What are the benefits of health and wellness engagement?

It makes sense that individuals who participate in healthy behaviors experience improved health, and research has confirmed this. Active involvement is key to improved health, as individuals who are engaged in caring for their health have healthier habits, adhere to treatment plans, use emergency services less often, and have a higher quality of life. One survey found that employees who are engaged in their workforce wellness programs are more likely to have healthy behaviors, be loyal to their jobs, and be motivated and productive at work. Patients who actively participate in their health, including decision-making, also have better outcomes and lower costs.

The challenge of privacy

Population health managers spend a lot of time thinking up ways to entice individuals to become active participants in healthy behaviors—and with good reason. Only one-third of patients are highly engaged in their health, according to a New England Journal of Medicine Catalyst Insights survey on patient engagement. However, according to a Health Affairs Health Policy Brief, “People actively involved in their health and health care tend to have better outcomes—and, some evidence suggests, lower costs.” Engagement may involve “both process and behavior” and be influenced by:

  • Personalization
  • Access to necessary resources
  • Commitment
  • Relationships (a bond or connection between an individual and his or her healthcare team, family, and community)

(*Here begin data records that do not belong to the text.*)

-- pv_equiv track=rewrite | github.com/Budapest-Quantum-Computing-Group/piquasso | scripts/gate_synthesis/normal_ordering.py | normal_polynomial_text
-- ===== SOURCE A (Python) =====
-- def normal_polynomial_text(order: int) -> str:
--     if order == 0:
--         return ""
--
--     poly = ""
--
--     for i in range(order):
--         poly += ("d" * (order - i)) + ("a" * i) + " + "
--
--     poly += ("a" * order) + " + "
--
--     return poly + normal_polynomial_text(order - 1)
-- ===== SOURCE B (Python) =====
-- def normal_polynomial_text(order: int) -> str:
--     parts = []
--     for k in range(order, 0, -1):
--         for i in range(k):
--             parts.append("d" * (k - i) + "a" * i + " + ")
--         parts.append("a" * k + " + ")
--     return "".join(parts)
-- ===== Notes on version B (the rewrite author's own statement) =====
-- stated objective: simpler
-- what changed: Replaces A's tail recursion (which rebuilds the inner loop per call and concatenates strings with +=) by one flat double loop over k from order down to 1 that collects the terms in a list and joins them once.
import Mathlib
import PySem

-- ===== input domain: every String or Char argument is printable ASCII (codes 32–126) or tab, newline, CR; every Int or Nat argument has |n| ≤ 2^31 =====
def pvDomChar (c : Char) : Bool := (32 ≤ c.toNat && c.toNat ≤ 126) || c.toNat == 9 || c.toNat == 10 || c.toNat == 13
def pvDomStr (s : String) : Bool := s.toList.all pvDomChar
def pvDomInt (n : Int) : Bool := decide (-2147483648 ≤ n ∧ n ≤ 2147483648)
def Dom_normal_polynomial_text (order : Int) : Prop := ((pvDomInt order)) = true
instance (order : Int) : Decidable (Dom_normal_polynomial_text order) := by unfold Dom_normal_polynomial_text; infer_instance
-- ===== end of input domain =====

-- B replaces A's recursion by one flat double loop collected into a list and joined once (objective: simpler).

-- ===== PORT A =====
-- A's recursion, on the nonnegative domain (Pre_ excludes negative order, where A raises RecursionError).
def pvArec : Nat → String
  | 0 => ""
  | n + 1 =>
    let poly :=
      (List.range (n + 1)).foldl
        (fun poly i =>
          poly ++ String.mk (List.replicate (n + 1 - i) 'd')
               ++ String.mk (List.replicate i 'a') ++ " + ") ""
    let poly := poly ++ String.mk (List.replicate (n + 1) 'a') ++ " + "
    poly ++ pvArec n

def normal_polynomial_text (order : Int) : String := pvArec order.toNat

-- ===== PORT B =====
-- one term "d"*(k-i) + "a"*i + " + "
def pvTerm (k i : Nat) : String :=
  String.mk (List.replicate (k - i) 'd') ++ String.mk (List.replicate i 'a') ++ " + "

-- the parts contributed by one value of k (inner loop plus the trailing "a"*k term)
def pvBlock (k : Nat) : List String :=
  (List.range k).map (pvTerm k) ++ [String.mk (List.replicate k 'a') ++ " + "]

-- range(order, 0, -1) = order, order-1, …, 1
def normal_polynomial_text_alt (order : Int) : String :=
  String.join ((((List.range order.toNat).reverse).map (· + 1)).flatMap pvBlock)

-- ===== PRECONDITION & SPEC =====
-- Pre_ excludes negative order, where Python A never terminates (RecursionError).
def Pre_normal_polynomial_text (order : Int) : Prop := 0 ≤ order
instance (order : Int) : Decidable (Pre_normal_polynomial_text order) := by
  unfold Pre_normal_polynomial_text; infer_instance
def pvWitness_normal_polynomial_text : Int := 3

def Spec_normal_polynomial_text (order : Int) (out : String) : Prop :=
  out = normal_polynomial_text_alt order
instance (order : Int) (out : String) : Decidable (Spec_normal_polynomial_text order out) := by
  unfold Spec_normal_polynomial_text; infer_instance

-- ===== CLAIM =====
def Claim_equal_normal_polynomial_text : Prop :=
  ∀ (order : Int), Dom_normal_polynomial_text order →
    Pre_normal_polynomial_text order →
    Spec_normal_polynomial_text order (normal_polynomial_text order)

-- ===== LEMMAS AND PROOFS =====
theorem pv_foldl_app (l : List String) (s : String) :
    l.foldl (· ++ ·) s = s ++ l.foldl (· ++ ·) "" := by
  induction l generalizing s with
  | nil => simp
  | cons a t ih =>
    rw [List.foldl_cons, List.foldl_cons, ih, ih ("" ++ a)]
    simp [String.append_assoc]

theorem pv_join_cons (a : String) (t : List String) :
    String.join (a :: t) = a ++ String.join t := by
  simpa [String.join] using pv_foldl_app t a

theorem pv_foldl_join (f g : Nat → String) (w : String) (l : List Nat) (s : String) :
    l.foldl (fun p i => p ++ f i ++ g i ++ w) s
      = s ++ String.join (l.map (fun i => f i ++ g i ++ w)) := by
  induction l generalizing s with
  | nil => simp [String.join]
  | cons a t ih =>
    rw [List.foldl_cons, ih]
    simp [pv_join_cons, String.append_assoc]

theorem pv_join_append (l1 l2 : List String) :
    String.join (l1 ++ l2) = String.join l1 ++ String.join l2 := by
  induction l1 with
  | nil => simp [String.join]
  | cons a t ih => simp [pv_join_cons, ih, String.append_assoc]

theorem pv_rec_eq (n : Nat) :
    pvArec n = String.join ((((List.range n).reverse).map (· + 1)).flatMap pvBlock) := by
  induction n with
  | zero => simp [pvArec, String.join]
  | succ n ih =>
    have hr : ((List.range (n + 1)).reverse).map (· + 1)
        = (n + 1) :: ((List.range n).reverse).map (· + 1) := by
      simp [List.range_succ]
    rw [pvArec, hr, List.flatMap_cons, pv_join_append, ← ih]
    rw [pv_foldl_join (fun i => String.mk (List.replicate (n + 1 - i) 'd'))
          (fun i => String.mk (List.replicate i 'a')) " + "]
    have hterm : (fun i => String.mk (List.replicate (n + 1 - i) 'd')
        ++ String.mk (List.replicate i 'a') ++ " + ") = pvTerm (n + 1) := rfl
    rw [hterm]
    simp [pvBlock, String.join, String.append_assoc]

-- ===== VERDICT =====
theorem normal_polynomial_text_spec : Claim_equal_normal_polynomial_text := by
  intro order _ _
  unfold Spec_normal_polynomial_text normal_polynomial_text normal_polynomial_text_alt
  exact pv_rec_eq order.toNat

Population health and wellness professionals now walk the tightrope between knowing too much and too little. Genomics and precision medicine can help predict disease and an individual’s response to interventions and treatment. Consumer data and data from wearables such as fitness trackers can reveal much about an individual’s preferences, habits, and motivations. Increasingly, individuals are willing to share type of data with their healthcare teams.

However, the healthcare sector is under persistent cyberattack. More than 11 million individuals were affected by healthcare breaches in 2018. Healthcare security lags behind all other sectors, according to the tenth annual Online Trust Audit & Honor Roll. A population health team must include cybersecurity and privacy specialists, such as a dedicated security officer and privacy officer, that ensure all processes, policies, and procedures are in place—and followed. Verification by an independent accrediting board is also advisable. This will ensure populations that their data are kept confidential.

Leveraging community assets to increase health and wellness engagement

Health and wellness professionals use big data and AI to stratify populations. Useful data include self-reported data gathered from a health risk assessment (HRA) or doctor’s office visit, neighborhood statistics, and consumer details. Information such as where a person lives (their ZIP code) and where they go to church wields more sway in a person’s health than genetics. As former Surgeon General Regina Benjamin observed, health “occurs where we live, where we work, where we play, and where we pray.” A recent study found that care coordination and community outreach interventions could reduce health costs and improve health outcomes.

  • Mobile health clinics help individuals take an active role in vaccines and exams.
  • Coordinating neighborhood gardens with community leaders and arranging for nutritious meals to be delivered to homes helps individuals engage in healthy eating.
  • Faith-based health education programs can increase participation in risk-reduction activities for stroke and blood pressure. In faith-based populations, pastors can often influence their congregation’s behaviors and can be trained as effective health promoters.

How does member engagement differ from compliance?

Successful population health management relies on an engaged population—one in which individuals are active participants in both decision-making and follow-through in behaviors that will improve their health and wellness. This differs from compliance, where an individual simply follows orders. Engaged individuals seek out the best approach for their optimal health. This is similar to a precision medicine model in which patients are partners in their care.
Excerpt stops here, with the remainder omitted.